I can see a sort of logic there, if one goes by analogy with employment-related securities, but arguing that investment gains which are somehow related to one's trading income should be taxed as revenue rather than capital is a huge leap on to a very slippery slope. Even with ERS the investment gains are subject to CGT rather than IT.
And from the horse's mouth here: https://www.taxjournal.com/articles/carried-interest-hmrc-dismisses-glp-...
Not impressive journalism from Aweb to not mention all that when the above TJ article is around a week old.
Thank you for your comments, Justin. I believe I did highlight HMRC's position that the GLP's legal challenge has not succeeded and that HMRC's response (quoting myself) "renders the legal challenge redundant and the carried-interest loophole a figment of the imagination".
I had read the TJ article linked in your comment before writing my article, as well as a great deal of other sources. My article seeks to explain the treatment currently applied to carried-interest and how carried-interest should be treated per the legislation. It was never intended, and nor does it come across as, a he-said-she-said between DN, GLP and HMRC - there's plenty of that elsewhere on the web.
The Good law Project is always claiming success even though it has a record of complete failures.
It is very good at avoiding tax however. All of the income to the company is by way of donations, which are exempt from tax. A prime example of this is the legal challenge mounted by the "trans" charity "Mermaids" - against the LGB Alliance (LGB - Lesbian Gay Bisexual) arguing they are a "hate" group. The logical route would have been for Mermaids to have raised the funds to pay the fees of the GLP (owned exclusively I believe by Jolyon Maugham) - but that fee income would then have been taxable. Clever eh? Well not so clever as cunning and sly - the same characteristics attributed to the fox, a creature which Maugham literally beat to death with a stick.
https://www.civilsociety.co.uk/news/mermaids-loses-appeal-to-strip-lgb-a...
That's right. They all have an irony/hypocrisy bypass.

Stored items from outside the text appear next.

-- B's character loop body (abbreviation used only by the proofs)
def pvBody (sep : List Char) (out : List Char) (ic : Int × Char) : List Char :=
  (if ic.1 ≠ 0 ∧ PySem.Int.mod ic.1 32 = 0 then out ++ sep else out) ++ [ic.2]

-- characters whose indices are never a positive multiple of 32 are appended plainly
lemma plainFold (sep : List Char) :
    ∀ (ds : List Char) (b : Int) (acc : List Char),
    (∀ k : Nat, k < ds.length → ¬((b + (k : Int) ≠ 0) ∧ PySem.Int.mod (b + (k : Int)) 32 = 0)) →
    (PySem.List.enumerate ds b).foldl (pvBody sep) acc = acc ++ ds := by
  intro ds
  induction ds with
  | nil => intro b acc _; simp [PySem.List.enumerate_nil]
  | cons c t ih =>
    intro b acc h
    have h0 : ¬(b ≠ 0 ∧ PySem.Int.mod b 32 = 0) := by
      simpa using h 0 (by simp)
    have hstep : pvBody sep acc (b, c) = acc ++ [c] := by
      show (if b ≠ 0 ∧ PySem.Int.mod b 32 = 0 then acc ++ sep else acc) ++ [c] = acc ++ [c]
      rw [if_neg h0]
    rw [PySem.List.enumerate_cons, List.foldl_cons, hstep,
        ih (b + 1) (acc ++ [c]) ?_]
    · simp
    · intro k hk
      have := h (k + 1) (by simpa using Nat.succ_lt_succ hk)
      simpa [add_assoc, add_comm, add_left_comm] using this

-- one chunk of at most 32 characters starting at index 32*j: the separator fires exactly
-- before the first character when j ≠ 0, then the chunk is appended plainly
lemma chunkFold1 (sep : List Char) (ds : List Char) (j : Nat) (acc : List Char)
    (hne : ds ≠ []) (hle : ds.length ≤ 32) :
    (PySem.List.enumerate ds ((32 * j : Nat) : Int)).foldl (pvBody sep) acc
      = acc ++ (if j = 0 then ([] : List Char) else sep) ++ ds := by
  cases ds with
  | nil => exact absurd rfl hne
  | cons c t =>
    rw [PySem.List.enumerate_cons, List.foldl_cons]
    have hmod : PySem.Int.mod ((32 * j : Nat) : Int) 32 = 0 := by
      rw [PySem.Int.mod_eq_emod_of_pos (by norm_num)]
      omega
    have hplain : ∀ acc', (PySem.List.enumerate t (((32 * j : Nat) : Int) + 1)).foldl
        (pvBody sep) acc' = acc' ++ t := by
      intro acc'
      apply plainFold
      intro k hk
      have hle' : t.length + 1 ≤ 32 := by simpa using hle
      rw [PySem.Int.mod_eq_emod_of_pos (by norm_num)]
      intro ⟨_, hm⟩
      omega
    by_cases hj : j = 0
    · subst hj
      have hstep : pvBody sep acc (((32 * 0 : Nat) : Int), c) = acc ++ [c] := by
        show (if ((32 * 0 : Nat) : Int) ≠ 0 ∧ PySem.Int.mod ((32 * 0 : Nat) : Int) 32 = 0
              then acc ++ sep else acc) ++ [c] = acc ++ [c]
        rw [if_neg (by simp)]
      rw [hstep, hplain]
      simp
    · have hstep : pvBody sep acc (((32 * j : Nat) : Int), c) = acc ++ sep ++ [c] := by
        have hne0 : ((32 * j : Nat) : Int) ≠ 0 := by
          simpa using (by omega : ¬ (32 * j : Nat) = 0)
        show (if ((32 * j : Nat) : Int) ≠ 0 ∧ PySem.Int.mod ((32 * j : Nat) : Int) 32 = 0
              then acc ++ sep else acc) ++ [c] = acc ++ sep ++ [c]
        rw [if_pos ⟨hne0, hmod⟩]
      rw [hstep, hplain]
      simp [hj, List.append_assoc]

Just look at what DN's old law firm, CC, got up to re DoTAS tax avoidance schemes when he worked there.
I think it's a decent outcome for GLP (and tax fairness in general) as HMRC have stated that there isn't any set 'guidance' (which is contrary to what advisors were claiming) and that each case needs to be treated on the facts.
That by itself *should* lead to reduced use of this loophole, even absent any specific actions from an HMRC that can't even perform bare basic functions of a public facing department, let alone try to police the activities of moneyed and litigation-happy PE firms.
It’s all about favouritism and loop holes in our tax system to avoid the standard taxation which so many have become experts of. I don’t mind GLP but ultimately these fat cats have been reaping hefty rewards for way too long.
Quite few of them have a side hustle which has been profitable no doubt and have not paid a penny of tax. Hence they work with selected few companies who abide by the same loopholes and everyone is winning. HMRC needs to really have an independent investigator that is going to historically penalise all these companies, Mazars being number one
No bad thing if this 'loophole', is closed. The regrettable point is that HMRC does not have the resources to deal with the underlying issues properly or take action against those who tax return might be incorrect or indeed tackle all the other tax issues that are kicking about, many as a result of badly thought out tax-grab legislation.
'This, says the GLP, has cost the government “hundreds of millions of pounds a year – enough to pay the salaries of more than 10,000 nurses”.'
Well whoop te do. It's much more likely those hundreds of millions will be 'invested' in a couple of hundred yards of HS2, or gold-plated pensions for a handful of Permanent Secretaries.